# Is it possible to change the PSU in my chassi?



## m4xx0r (Jan 6, 2009)

Hey there. I have been batteling with a problem with my computer for a week or so, and after some helpful pointers in this thread:
http://www.techsupportforum.com/f10/windows-installation-crashes-332282.html ,
i think it might be my PSU that is too weak for my system. Anyway, as i wrote in that thread i have got an Arctic Cooling Silentium T1 chassi. It came with a build in Seasonic PSU @ 350W and has a very special Layout:

http://data.fuskbugg.se/skalman01/-----chassi.jpg

As you can see the PSU is located in the front of the chassi with a muffler for the HDD that's connected to it. So now i'm thinking i have to change the PSU. But how do i go about doing that in this chassi? Is it even possible or do i have to buy a whole new chassi aswell? I was told i should post a thread in this forum instead, and i'm sure you guys can help me with this. So my question is:

Can i change the PSU in this chassi to a new one without any difficulties or do i have to buy a new one? 
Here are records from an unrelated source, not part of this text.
-- pv_equiv track=rewrite | github.com/EKaviyasindhu/genai_translation | backend/app/services/file_handlers.py | join_tamil_glyphs
-- ===== SOURCE A (Python) =====
-- def join_tamil_glyphs(text):
--     parts = text.split()
--     out = ""
--     for p in parts:
--         if len(p) == 1 or all("\u0B80 <= ch <= \u0BFF" for ch in p):
--             out += p
--         else:
--             out += " " + p + " "
--     return out.strip()
-- ===== SOURCE B (Python) =====
-- def join_tamil_glyphs(text):
--     return "".join(ch for ch in text if not ch.isspace())
-- ===== Notes on version B (the rewrite author's own statement) =====
-- stated objective: idiomatic
-- what changed: A splits text into whitespace-separated tokens and concatenates them in a loop whose else-branch is dead (the all() over a constant truthy string is always True) and then strips; B is a single character-level pass that filters out whitespace characters.
import Mathlib
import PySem

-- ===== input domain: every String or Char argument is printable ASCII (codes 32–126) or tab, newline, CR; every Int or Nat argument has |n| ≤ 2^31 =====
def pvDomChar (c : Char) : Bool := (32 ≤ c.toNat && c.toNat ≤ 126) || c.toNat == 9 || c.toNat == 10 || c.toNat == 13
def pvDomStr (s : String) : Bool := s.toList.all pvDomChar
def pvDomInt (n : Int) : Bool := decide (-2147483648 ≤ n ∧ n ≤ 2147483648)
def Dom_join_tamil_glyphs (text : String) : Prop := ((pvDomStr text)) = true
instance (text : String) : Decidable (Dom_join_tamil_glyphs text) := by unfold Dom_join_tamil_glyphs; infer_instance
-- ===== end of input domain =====

-- B removes whitespace in one character-level pass instead of A's token split + concatenation loop with a dead else-branch (idiomatic).

-- ===== PORT A =====
def join_tamil_glyphs (text : String) : String :=
  let parts := PySem.Str.split₀ text
  let out := parts.foldl (fun out p =>
    -- Python: len(p) == 1 or all("\u0B80 <= ch <= \u0BFF" for ch in p);
    -- the generator yields a constant non-empty string, truthy in Python, ported as its non-emptiness
    if (PySem.Str.len p == 1) || p.toList.all (fun _ch => !(("\u0B80 <= ch <= \u0BFF" : String).isEmpty)) then
      out ++ p
    else
      out ++ " " ++ p ++ " ") ""
  PySem.Str.strip out

-- ===== PORT B =====
def join_tamil_glyphs_alt (text : String) : String :=
  String.ofList (text.toList.filter (fun ch => !PySem.Chars.isspace ch))

-- ===== PRECONDITION & SPEC =====
def Spec_join_tamil_glyphs (text : String) (out : String) : Prop := out = join_tamil_glyphs_alt text
instance (text : String) (out : String) : Decidable (Spec_join_tamil_glyphs text out) := by unfold Spec_join_tamil_glyphs; infer_instance

-- ===== CLAIM (what is proved, stated in full; the proofs are below) =====
def Claim_equal_join_tamil_glyphs : Prop := ∀ (text : String), Dom_join_tamil_glyphs text → Spec_join_tamil_glyphs text (join_tamil_glyphs text)

-- ===== LEMMAS AND PROOFS =====

-- the flattened words of split₀ are exactly the non-whitespace characters
lemma split₀_go_flatten (s cur : List Char) (acc : List (List Char)) :
    (PySem.Chars.split₀.go s cur acc).flatten
      = acc.reverse.flatten ++ cur.reverse ++ s.filter (fun c => !PySem.Chars.isspace c) := by
  induction s generalizing cur acc with
  | nil =>
    by_cases h : cur = []
    · simp [PySem.Chars.split₀.go, h]
    · simp [PySem.Chars.split₀.go, List.isEmpty_iff, h]
  | cons c rest ih =>
    by_cases hs : PySem.Chars.isspace c = true
    · by_cases h : cur = []
      · simp [PySem.Chars.split₀.go, hs, h, ih]
      · simp [PySem.Chars.split₀.go, List.isEmpty_iff, hs, h, ih]
    · simp [PySem.Chars.split₀.go, hs, ih]

lemma split₀_flatten (s : List Char) :
    (PySem.Chars.split₀ s).flatten = s.filter (fun c => !PySem.Chars.isspace c) := by
  simpa using split₀_go_flatten s [] []

lemma foldl_append_toList (ps : List String) (acc : String) :
    (ps.foldl (fun out p => out ++ p) acc).toList = acc.toList ++ (ps.map String.toList).flatten := by
  induction ps generalizing acc with
  | nil => simp
  | cons p rest ih => simp [ih]

lemma dropWhile_eq_self_of_all_false (p : Char → Bool) (l : List Char)
    (h : ∀ c ∈ l, p c = false) : List.dropWhile p l = l := by
  cases l with
  | nil => rfl
  | cons c t => simp [h c (by simp)]

lemma strip_of_no_space (l : List Char) (h : ∀ c ∈ l, PySem.Chars.isspace c = false) :
    PySem.Chars.strip l = l := by
  unfold PySem.Chars.strip PySem.Chars.lstrip PySem.Chars.rstrip
  rw [dropWhile_eq_self_of_all_false _ _ h,
      dropWhile_eq_self_of_all_false _ _ (by intro c hc; exact h c (List.mem_reverse.mp hc)),
      List.reverse_reverse]

-- ===== VERDICT (by name: the statement is the Claim_ definition above) =====
theorem join_tamil_glyphs_spec : Claim_equal_join_tamil_glyphs := by
  intro text _
  unfold Spec_join_tamil_glyphs join_tamil_glyphs join_tamil_glyphs_alt
  have hcond : ∀ p : String,
      ((PySem.Str.len p == 1) || p.toList.all (fun _ch => !(("\u0B80 <= ch <= \u0BFF" : String).isEmpty))) = true := by
    intro p; simp [String.isEmpty]
  simp only [hcond, if_true]
  apply String.toList_inj.mp
  rw [PySem.Str.toList_strip, foldl_append_toList]
  simp only [PySem.Str.split₀, List.map_map, String.toList_empty]
  have hmap : (PySem.Chars.split₀ text.toList).map (String.toList ∘ String.ofList)
      = PySem.Chars.split₀ text.toList := by
    have hid : (String.toList ∘ String.ofList) = id := funext (fun l => String.toList_ofList)
    rw [hid, List.map_id]
  rw [hmap, List.nil_append, split₀_flatten]
  rw [strip_of_no_space _ (by intro c hc; simp [List.mem_filter] at hc; simpa using hc.2)]
  exact String.toList_ofList.symm
-- ===== VERDICT (by name: the statement is the Claim_ definition above) =====
theorem deserialize_grid_spec : Claim_equal_deserialize_grid := by
  intro text _
  unfold Spec_deserialize_grid deserialize_grid deserialize_grid_alt
  simp only []
  have hfilter : text.toList.filter (fun ch => pvAllowed.contains ch) = text.toList.filter pvI := by
    apply List.filter_congr
    intro x _
    simp [pvAllowed, pvI, PySem.Set.ofList, PySem.Set.contains]
  rw [hfilter]
  set cs := text.toList with hcs
  set fs := cs.filter pvI with hfs
  set sd := PySem.Chars.stripChars fs ['\n'] with hsd
  obtain ⟨lead, trail, hlead, htrail, hdec⟩ := strip_decomp fs
  have hfsall : fs.all pvI = true := by
    rw [List.all_eq_true]
    intro x hx
    exact (List.mem_filter.mp hx).2
  have hsdall : sd.all pvI = true := by
    rw [hdec] at hfsall
    simp only [List.all_append, Bool.and_eq_true] at hfsall
    exact hfsall.1.2
  have hB : ∀ c, pvI c = true → ((decide (c.toNat = 10) || decide (c.toNat = 13) || decide (c.toNat = 11) || decide (c.toNat = 12) || decide (c.toNat = 28) || decide (c.toNat = 29) || decide (c.toNat = 30) || decide (c.toNat = 133) || decide (c.toNat = 8232) || decide (c.toNat = 8233)) = true ↔ c = '\n') := by
    intro c hc
    rcases (pvI_iff c).mp hc with ⟨h1, h2⟩ | rfl
    · have hn : 48 ≤ c.toNat ∧ c.toNat ≤ 57 := ⟨h1, h2⟩
      constructor
      · intro hb
        simp only [Bool.or_eq_true, decide_eq_true_eq] at hb
        omega
      · intro hb; subst hb; exact absurd hn (by decide)
    · simp
  have hkey : ((PySem.Chars.splitlines sd).filter (fun line => !line.isEmpty)).map
        (fun line => line.map pvIntOf) = dgLoop sd [] [] := by
    have := go_dgLoop _ hB sd hsdall [] rfl
    simpa using this
  have hD : dgLoop cs [] [] = dgLoop sd [] [] := by
    rw [dgLoop_filter cs [] [], ← hfs, hdec, List.append_assoc,
      dgLoop_lead lead hlead _ [], dgLoop_append_trail sd trail htrail [] []]
  by_cases hsde : sd.isEmpty
  · rw [if_pos hsde]
    have : sd = [] := by simpa [List.isEmpty_iff] using hsde
    have hnil : dgLoop cs [] [] = [] := by rw [hD, this]; rfl
    rw [hnil]
    rfl
  · rw [if_neg hsde]
    by_cases hl : ((PySem.Chars.splitlines sd).filter (fun line => !line.isEmpty)).isEmpty
    · rw [if_pos hl]
      have : (PySem.Chars.splitlines sd).filter (fun line => !line.isEmpty) = [] := by
        simpa [List.isEmpty_iff] using hl
      have hnil : dgLoop cs [] [] = [] := by rw [hD, ← hkey, this]; rfl
      rw [hnil]; rfl
    · rw [if_neg hl]
      have hne : (PySem.Chars.splitlines sd).filter (fun line => !line.isEmpty) ≠ [] := by
        simpa [List.isEmpty_iff] using hl
      have hDne : dgLoop cs [] [] ≠ [] := by
        rw [hD, ← hkey]
        simpa using hne
      rw [if_neg (by simpa [List.isEmpty_iff] using hDne)]
      rw [hD, ← hkey]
All help is greatly appriciated! Thanks!
/Max


----------



## Old Rich (May 31, 2007)

Hard to tell from the photo . . can you post the model number for the Seasonic?


----------



## dai (Jul 2, 2004)

it looks like a standard atx 
a corsair 550w should slot straight in and be sufficient for what you have
if you plan further upgrades go for higher wattage now to avoid paying out again


----------



## m4xx0r (Jan 6, 2009)

simpswr said:


> Hard to tell from the photo . . can you post the model number for the Seasonic?


It's Seasonic SS-350ATC Active PFC

Hai:

Okay thanks. But since this in the only computer i've built i don't know much about other chassis. And since the PSU is pretty far away from the back panel, the current PSU has a quite long "cord" as extension so that the connector for the power cord reaches all the way to the back panel(horrible explanation, sorry. I'll draw a picture to try and explain it instead ) 

http://data.fuskbugg.se/skalman01/Chassi2.jpg

I hope you understand. Anyway, i wonder if other PSU's have the same, long cord or if this will create a problem. 

Thanks


----------



## Old Rich (May 31, 2007)

Here are more photos of the PSU . . the power cord extension may be hard to duplicate.

http://www.badcaps.net/forum/showthread.php?t=1206


----------



## dai (Jul 2, 2004)

it would be easier just to change cases you can usually pick one up secondhand cheap


----------